# TASK GOAL
Using the data below, gather each line that includes the word "omega".

SOURCE MATERIAL Block Start

-- pv_equiv track=rewrite | github.com/CloudSmith-Release-Safety/aws-sam-github-actions-example | lambdas/matrix/matrix.py | optimized_matrix_multiply
-- ===== SOURCE A (Python) =====
-- def optimized_matrix_multiply(size):
--     """
--     Memory-optimized matrix multiplication using generators and chunking
--     """
--     # Use generators to reduce memory footprint
--     def create_matrix_row(row_idx, size):
--         return [((row_idx + col_idx) % 10) for col_idx in range(size)]
--
--     # Calculate result sum without storing full matrices
--     total_sum = 0
--     for i in range(min(size, 10)):  # Limit calculation for demo
--         row_a = create_matrix_row(i, size)
--         for j in range(min(size, 10)):
--             row_b = create_matrix_row(j, size)
--             # Dot product
--             dot_product = sum(a * b for a, b in zip(row_a, row_b))
--             total_sum += dot_product
--
--     return {
--         'operation_result': total_sum,
--         'calculated_elements': min(size, 10) * min(size, 10)
--     }
-- ===== SOURCE B (Python) =====
-- def optimized_matrix_multiply(size):
--     """Closed form over the period-10 rows: each dot product is
--     q * (full-period sum) + (remainder prefix sum), so the whole result is O(1)."""
--     n = min(size, 10)
--     q = size // 10
--     r = size % 10
--     total = 0
--     for i in range(n):
--         for j in range(n):
--             period = sum(((i + t) % 10) * ((j + t) % 10) for t in range(10))
--             prefix = sum(((i + t) % 10) * ((j + t) % 10) for t in range(r))
--             total += q * period + prefix
--     return {
--         'operation_result': total,
--         'calculated_elements': n * n
--     }
-- ===== Notes on version B (the rewrite author's own statement) =====
-- stated objective: faster
-- what changed: B replaces A's O(size)-long dot-product loops (and row materialisation) by a closed form exploiting the period-10 structure of the rows: each dot product equals (size // 10) * (sum over one full period) + (sum over the size % 10 remainder), so B does constant work per (i,j) pair and O(1) work overall.
import Mathlib
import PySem

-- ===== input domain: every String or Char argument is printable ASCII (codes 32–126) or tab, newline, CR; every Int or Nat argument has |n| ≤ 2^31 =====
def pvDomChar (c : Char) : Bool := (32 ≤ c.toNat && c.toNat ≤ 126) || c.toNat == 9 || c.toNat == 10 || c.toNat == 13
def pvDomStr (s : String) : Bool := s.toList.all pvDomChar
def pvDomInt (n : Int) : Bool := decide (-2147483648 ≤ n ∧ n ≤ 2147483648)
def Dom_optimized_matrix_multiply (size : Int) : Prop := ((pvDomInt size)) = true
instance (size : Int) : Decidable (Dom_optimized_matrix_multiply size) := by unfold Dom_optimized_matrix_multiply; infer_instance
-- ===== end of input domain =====

-- B replaces A's per-pair dot-product loops over the whole row by a closed form using the
-- period-10 structure of the rows: (size // 10) * (full-period sum) + (remainder prefix sum).

-- ===== PORT A =====
def pvCreateMatrixRow (row_idx size : Int) : List Int :=
  (PySem.List.pyRange 0 size 1).map (fun col_idx => PySem.Int.mod (row_idx + col_idx) 10)

def optimized_matrix_multiply (size : Int) : List (String × Int) :=
  let total_sum :=
    (PySem.List.pyRange 0 (min size 10) 1).foldl (fun acc i =>
      let row_a := pvCreateMatrixRow i size
      (PySem.List.pyRange 0 (min size 10) 1).foldl (fun acc2 j =>
        let row_b := pvCreateMatrixRow j size
        let dot_product := ((row_a.zip row_b).map (fun ab => ab.1 * ab.2)).sum
        acc2 + dot_product) acc) 0
  [("operation_result", total_sum), ("calculated_elements", min size 10 * min size 10)]

-- ===== PORT B =====
def optimized_matrix_multiply_alt (size : Int) : List (String × Int) :=
  let n := min size 10
  let q := PySem.Int.floordiv size 10
  let r := PySem.Int.mod size 10
  let total :=
    (PySem.List.pyRange 0 n 1).foldl (fun acc i =>
      (PySem.List.pyRange 0 n 1).foldl (fun acc2 j =>
        let period := ((PySem.List.pyRange 0 10 1).map
          (fun t => PySem.Int.mod (i + t) 10 * PySem.Int.mod (j + t) 10)).sum
        let prefixSum := ((PySem.List.pyRange 0 r 1).map
          (fun t => PySem.Int.mod (i + t) 10 * PySem.Int.mod (j + t) 10)).sum
        acc2 + (q * period + prefixSum)) acc) 0
  [("operation_result", total), ("calculated_elements", n * n)]

-- ===== PRECONDITION & SPEC =====
def Spec_optimized_matrix_multiply (size : Int) (out : List (String × Int)) : Prop := out = optimized_matrix_multiply_alt size
instance (size : Int) (out : List (String × Int)) : Decidable (Spec_optimized_matrix_multiply size out) := by unfold Spec_optimized_matrix_multiply; infer_instance

-- ===== CLAIM (what is proved, stated in full; the proofs are below) =====
def Claim_equal_optimized_matrix_multiply : Prop := ∀ (size : Int), Dom_optimized_matrix_multiply size → Spec_optimized_matrix_multiply size (optimized_matrix_multiply size)

-- ===== LEMMAS AND PROOFS =====

lemma pvRange_nil_of_nonpos {s : Int} (h : s ≤ 0) : PySem.List.pyRange 0 s 1 = [] := by
  simp [PySem.List.pyRange, show ¬ (0:Int) < s by omega]

-- sum of the first 10*q + r values of a 10-periodic sequence
lemma pvWindow (G : Nat → Int) (hG : ∀ k, G (k + 10) = G k) (q r : Nat) :
    ((List.range (10 * q + r)).map G).sum
      = (q : Int) * ((List.range 10).map G).sum + ((List.range r).map G).sum := by
  induction q with
  | zero => simp
  | succ q ih =>
    have h1 : 10 * (q + 1) + r = 10 + (10 * q + r) := by ring
    rw [h1, List.range_add, List.map_append, List.sum_append, List.map_map]
    have hmap : ((List.range (10 * q + r)).map (G ∘ (10 + ·))) = (List.range (10 * q + r)).map G := by
      apply List.map_congr_left; intro k _
      simp only [Function.comp]
      rw [Nat.add_comm]; exact hG k
    rw [hmap, ih]
    push_cast
    ring

lemma pvPeriodicSum (h : Int → Int) (hp : ∀ c, h (c + 10) = h c) (size : Int) (hs : 0 ≤ size) :
    ((PySem.List.pyRange 0 size 1).map h).sum
      = PySem.Int.floordiv size 10 * ((PySem.List.pyRange 0 10 1).map h).sum
        + ((PySem.List.pyRange 0 (PySem.Int.mod size 10) 1).map h).sum := by
  obtain ⟨n, rfl⟩ : ∃ n : Nat, size = (n : Int) := ⟨size.toNat, (Int.toNat_of_nonneg hs).symm⟩
  have h10 : (10 : Int) = ((10 : Nat) : Int) := by norm_num
  rw [h10, PySem.Int.floordiv_natCast, PySem.Int.mod_natCast,
    PySem.List.pyRange_zero_natCast, PySem.List.pyRange_zero_natCast, PySem.List.pyRange_zero_natCast,
    List.map_map, List.map_map, List.map_map]
  have hG : ∀ k, (h ∘ fun k : Nat => (k : Int)) (k + 10) = (h ∘ fun k : Nat => (k : Int)) k := by
    intro k; simp only [Function.comp]; push_cast; exact hp k
  have hw := pvWindow (h ∘ fun k : Nat => (k : Int)) hG (n / 10) (n % 10)
  rw [Nat.div_add_mod] at hw
  exact hw

lemma pvDotClosed (i j size : Int) (hs : 0 ≤ size) :
    (((pvCreateMatrixRow i size).zip (pvCreateMatrixRow j size)).map (fun ab => ab.1 * ab.2)).sum
      = PySem.Int.floordiv size 10 *
          ((PySem.List.pyRange 0 10 1).map (fun t => PySem.Int.mod (i + t) 10 * PySem.Int.mod (j + t) 10)).sum
        + ((PySem.List.pyRange 0 (PySem.Int.mod size 10) 1).map
            (fun t => PySem.Int.mod (i + t) 10 * PySem.Int.mod (j + t) 10)).sum := by
  unfold pvCreateMatrixRow
  rw [List.zip_map', List.map_map]
  have hcomp : ((fun ab : Int × Int => ab.1 * ab.2) ∘ fun a =>
      (PySem.Int.mod (i + a) 10, PySem.Int.mod (j + a) 10))
      = fun t => PySem.Int.mod (i + t) 10 * PySem.Int.mod (j + t) 10 := rfl
  rw [hcomp]
  apply pvPeriodicSum _ ?_ size hs
  intro c
  rw [PySem.Int.mod_eq_emod_of_pos (by norm_num), PySem.Int.mod_eq_emod_of_pos (by norm_num),
      PySem.Int.mod_eq_emod_of_pos (by norm_num), PySem.Int.mod_eq_emod_of_pos (by norm_num)]
  have h1 : (i + (c + 10)) % 10 = (i + c) % 10 := by omega
  have h2 : (j + (c + 10)) % 10 = (j + c) % 10 := by omega
  rw [h1, h2]

-- ===== VERDICT (by name: the statement is the Claim_ definition above) =====
theorem optimized_matrix_multiply_spec : Claim_equal_optimized_matrix_multiply := by
  intro size _
  unfold Spec_optimized_matrix_multiply optimized_matrix_multiply optimized_matrix_multiply_alt
  by_cases hs : 0 ≤ size
  · have hfun :
      (fun (acc : Int) i =>
        (PySem.List.pyRange 0 (min size 10) 1).foldl (fun acc2 j =>
          acc2 + (((pvCreateMatrixRow i size).zip (pvCreateMatrixRow j size)).map
            (fun ab => ab.1 * ab.2)).sum) acc)
      = (fun (acc : Int) i =>
        (PySem.List.pyRange 0 (min size 10) 1).foldl (fun acc2 j =>
          acc2 + (PySem.Int.floordiv size 10 *
            ((PySem.List.pyRange 0 10 1).map (fun t => PySem.Int.mod (i + t) 10 * PySem.Int.mod (j + t) 10)).sum
          + ((PySem.List.pyRange 0 (PySem.Int.mod size 10) 1).map
            (fun t => PySem.Int.mod (i + t) 10 * PySem.Int.mod (j + t) 10)).sum)) acc) := by
      funext acc i
      congr 1
      funext acc2 j
      rw [pvDotClosed i j size hs]
    simp only []
    rw [hfun]
  · have hmin : min size 10 = size := by omega
    simp only [hmin, pvRange_nil_of_nonpos (show size ≤ 0 by omega)]
    simp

SOURCE MATERIAL Block End

# ANSWER TO THE PROBLEM
  simp [PySem.List.pyRange, show ¬ (0:Int) < s by omega]
  have h1 : (i + (c + 10)) % 10 = (i + c) % 10 := by omega
  have h2 : (j + (c + 10)) % 10 = (j + c) % 10 := by omega
  · have hmin : min size 10 = size := by omega
    simp only [hmin, pvRange_nil_of_nonpos (show size ≤ 0 by omega)]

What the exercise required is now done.